How does making my bags into a "puck" make them recyclable?

Plastic bags and packaging in their original form are less than worthless in the recycling stream. Bags placed in curbside bins get contaminated in the collection process by the items they are comingled with, and often from the collection truck itself, since often recycling trucks are used to collect trash and recyclables in separate runs. Once the bags make it to the material recovery facility (MRF), they get dumped onto sorting equipment. At significant cost, manual laborers are required to pull the bags from the conveyor belts, and those bags that get past the laborers often get caught in the sorting equipment and jam them up.

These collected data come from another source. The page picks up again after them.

theorem loop2_eq (m : Int) (cnt : String → Int) (c : List String) (fl : List String)
    (ff : PySem.Dict (List String) Int) (hnd : c.Nodup)
    (hf : ∀ k ∈ c, ff.contains [k] = false) :
    (c.foldl (fun st k => if cnt k ≥ m then (st.1 ++ [k], st.2.insert [k] (cnt k)) else st)
        (fl, ff)).1
      = fl ++ c.filter (fun k => cnt k ≥ m) ∧
    (c.foldl (fun st k => if cnt k ≥ m then (st.1 ++ [k], st.2.insert [k] (cnt k)) else st)
        (fl, ff)).2.items
      = ff.items ++ (c.filter (fun k => cnt k ≥ m)).map (fun k => ([k], cnt k)) := by
  induction c generalizing fl ff with
  | nil => simp
  | cons x t ih =>
      have hne : ∀ k ∈ t, k ≠ x := fun k hk hkx => (List.nodup_cons.mp hnd).1 (hkx ▸ hk)
      by_cases hc : cnt x ≥ m
      · simp only [List.foldl_cons, if_pos hc]
        have ih' := ih (fl ++ [x]) (ff.insert [x] (cnt x)) hnd.of_cons (by
          intro k hk
          rw [PySem.Dict.contains_insert]
          simp [hne k hk, hf k (by simp [hk])])
        rw [ih'.1, ih'.2]
        rw [PySem.Dict.items_insert_of_not_contains ff (cnt x) (hf x (by simp))]
        simp [hc]
      · simp only [List.foldl_cons, if_neg hc]
        have ih' := ih fl ff hnd.of_cons (fun k hk => hf k (by simp [hk]))
        rw [ih'.1, ih'.2]
        simp [hc]

theorem loop3_eq (c : List String) (d : PySem.Dict String Int) (i : Int) (hnd : c.Nodup)
    (hd : ∀ k ∈ c, d.contains k = false) :
    (c.foldl (fun p x => (p.1.insert x p.2, p.2 + 1)) (d, i)).1.items = d.items ++ pvIds c i := by
  induction c generalizing d i with
  | nil => simp [pvIds]
  | cons x t ih =>
      simp only [List.foldl_cons]
      rw [ih (d.insert x i) (i + 1) hnd.of_cons]
      · rw [PySem.Dict.items_insert_of_not_contains d i (hd x (by simp))]
        simp [pvIds]
      · intro k hk
        rw [PySem.Dict.contains_insert]
        have hne : k ≠ x := fun hkx => (List.nodup_cons.mp hnd).1 (hkx ▸ hk)
        simp [hne, hd k (by simp [hk])]

theorem filter_map_fst (m : Int) (cnt : String → Int) (l : List (String × Nat))
    (h : ∀ p ∈ l, (p.2 : Int) = cnt p.1) :
    ((l.filter (fun p => ((p.2 : Int)) ≥ m)).map Prod.fst
        = (l.map Prod.fst).filter (fun k => cnt k ≥ m)) ∧
    ((l.filter (fun p => ((p.2 : Int)) ≥ m)).map (fun p => ([p.1], (p.2 : Int)))
        = ((l.map Prod.fst).filter (fun k => cnt k ≥ m)).map (fun k => ([k], cnt k))) := by
  induction l with
  | nil => simp
  | cons p t ih =>
      have hp := h p (by simp)
      have ht := ih (fun q hq => h q (by simp [hq]))
      by_cases hc : cnt p.1 ≥ m
      · simp [hp, hc, ht.1, ht.2]
      · simp [hp, hc, ht.1, ht.2]

theorem countA (buckets : List (List String)) (k : String) :
    (PySem.List.pyRange 0 (PySem.List.len buckets)).foldl
      (fun l i => (PySem.List.pyGetD buckets i []).foldl
          (fun l j => if k == j then l + 1 else l) l) 0
    = (((buckets.flatMap (fun bucket => bucket)).count k : Int)) := by
  rw [PySem.List.foldl_pyRange_zero_pyGetD buckets []
    (fun l bucket => bucket.foldl (fun l j => if k == j then l + 1 else l) l) 0]
  rw [PySem.List.foldl_congr_mem buckets _
    (fun l bucket => l + (List.countP (fun j => k == j) bucket : Int)) 0
    (fun l bucket _ => PySem.List.foldl_count_if (fun j => k == j) bucket l)]
  rw [PySem.List.foldl_add buckets (fun bucket => (List.countP (fun j => k == j) bucket : Int)) 0]
  rw [List.count, List.countP_flatMap]
  simp only [zero_add]
  have hswap : ∀ bucket : List String,
      List.countP (fun j => k == j) bucket = List.countP (fun j => j == k) bucket :=
    fun bucket => List.countP_congr (fun x _ => by
      constructor <;> (intro h; simp only [beq_iff_eq] at h ⊢; exact h.symm))
  induction buckets with
  | nil => simp
  | cons b bs ih => simp [ih, hswap b]

theorem flattenA (buckets : List (List String)) :
    (PySem.List.pyRange 0 (PySem.List.len buckets)).foldl
      (fun acc i => (PySem.List.pyGetD buckets i []).foldl (fun a b => a ++ [b]) acc) []
    = buckets.flatMap (fun bucket => bucket) := by
  rw [PySem.List.foldl_pyRange_zero_pyGetD buckets []
    (fun acc bucket => bucket.foldl (fun a b => a ++ [b]) acc) []]
  rw [PySem.List.foldl_congr_mem buckets _ (fun acc bucket => acc ++ bucket) []
    (fun acc bucket _ => PySem.List.foldl_append_singleton bucket acc)]
  rw [PySem.List.foldl_append_eq_flatMap (fun bucket => bucket) buckets []]
  simp

-- ===== VERDICT (by name: the statement is the Claim_ definition above) =====
theorem size1freqset_spec : Claim_equal_size1freqset := by
  intro minsupport nbuckets buckets _
  unfold Spec_size1freqset size1freqset size1freqset_alt
  dsimp only
  rw [flattenA]
  have hsp : (PySem.List.sorted (buckets.flatMap (fun bucket => bucket)) (fun x => x)).Pairwise (· ≤ ·) :=
    PySem.List.sorted_pairwise (buckets.flatMap (fun bucket => bucket)) (fun x => x)
  set FA := buckets.flatMap (fun bucket => bucket) with hFA
  set s := PySem.List.sorted FA (fun x => x) with hsdef
  set ys := (pvRuns s).map Prod.fst with hys
  have hlt : ys.Pairwise (· < ·) := pvRuns_pairwise_lt s hsp
  have hnd : ys.Nodup := hlt.imp ne_of_lt
  have hperm : ys.Perm (PySem.Set.ofList FA) := by
    refine (List.perm_ext_iff_of_nodup hnd (PySem.Set.nodup_ofList FA)).mpr ?_
    intro a
    rw [hys, mem_pvRuns_fst s a, hsdef, (PySem.List.sorted_perm FA (fun x => x) false).mem_iff,
      PySem.Set.mem_ofList]
  have hcand : PySem.List.sorted (PySem.Set.ofList FA) (fun x => x) = ys :=
    PySem.List.sorted_eq_of_perm_of_pairwise_lt _ ys (fun x => x) hperm hlt
  rw [hcand]
  have hcnt : ∀ p ∈ pvRuns s, (p.2 : Int) = ((FA.count p.1 : Nat) : Int) := by
    intro p hp
    rw [pvRuns_count s hsp p hp, hsdef,
      (PySem.List.sorted_perm FA (fun x => x) false).count_eq]
  have hstep :
      (fun (st : List String × PySem.Dict (List String) Int) k =>
        if ((PySem.List.pyRange 0 (PySem.List.len buckets)).foldl
              (fun l i => (PySem.List.pyGetD buckets i []).foldl
                  (fun l j => if k == j then l + 1 else l) l) 0) ≥ minsupport then
          (st.1 ++ [k],
           st.2.insert [k]
             ((PySem.List.pyRange 0 (PySem.List.len buckets)).foldl
               (fun l i => (PySem.List.pyGetD buckets i []).foldl
                   (fun l j => if k == j then l + 1 else l) l) 0))
        else st)
      = (fun st k =>
          if ((FA.count k : Nat) : Int) ≥ minsupport then
            (st.1 ++ [k], st.2.insert [k] ((FA.count k : Nat) : Int))
          else st) := by
    funext st k
    rw [countA buckets k]
  rw [hstep]
  have hl2 := loop2_eq minsupport (fun k => ((FA.count k : Nat) : Int)) ys []
    PySem.Dict.empty hnd (fun k _ => PySem.Dict.contains_empty [k])
  have hl3 := loop3_eq ys PySem.Dict.empty 1 hnd (fun k _ => PySem.Dict.contains_empty k)
  have hsw := sweep_spec minsupport s 1 PySem.Dict.empty [] PySem.Dict.empty hnd
    (fun k _ => PySem.Dict.contains_empty k) (fun k _ => PySem.Dict.contains_empty [k])
  have hfm := filter_map_fst minsupport (fun k => ((FA.count k : Nat) : Int)) (pvRuns s) hcnt
  rw [hl3, hsw.1, hsw.2.1, hsw.2.2, hfm.1, hfm.2]
  rw [hl2.1, hl2.2]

Almost all MRFs must shut down multiple times a day so people can "cut-out" bags that have gotten wrapped around the gears of the machinery. Obaggo pucks are specifically designed to hold together through the MRF sorting process. Since Obaggo users are trained to use only clean-dry polyethylene, and since the pucks are thermoformed and sealed, this valuable commodity can move effortlessly through the process with no manual intervention. Obaggo disruptively changes the economics of plastic bag recycling, turning a money-losing commodity into a profitable commodity.

Is there a market for Obaggo pucks?

Yes. Plastic reprocessors, who convert post-consumer plastic into pellets, have analyzed Obaggo pucks and determined that they are a purchasable, usable commodity.

What kinds of products can Obaggo pucks be made into?

Post-consumer plastic bags and film are a valuable commodity that can be made into many different kinds of products. One of the most common products is plasticized wood, which is then used in outdoor decking and park benches and other products. Other products include irrigation pipe, black garbage bags, and some bags are made into new bags in a closed-loop.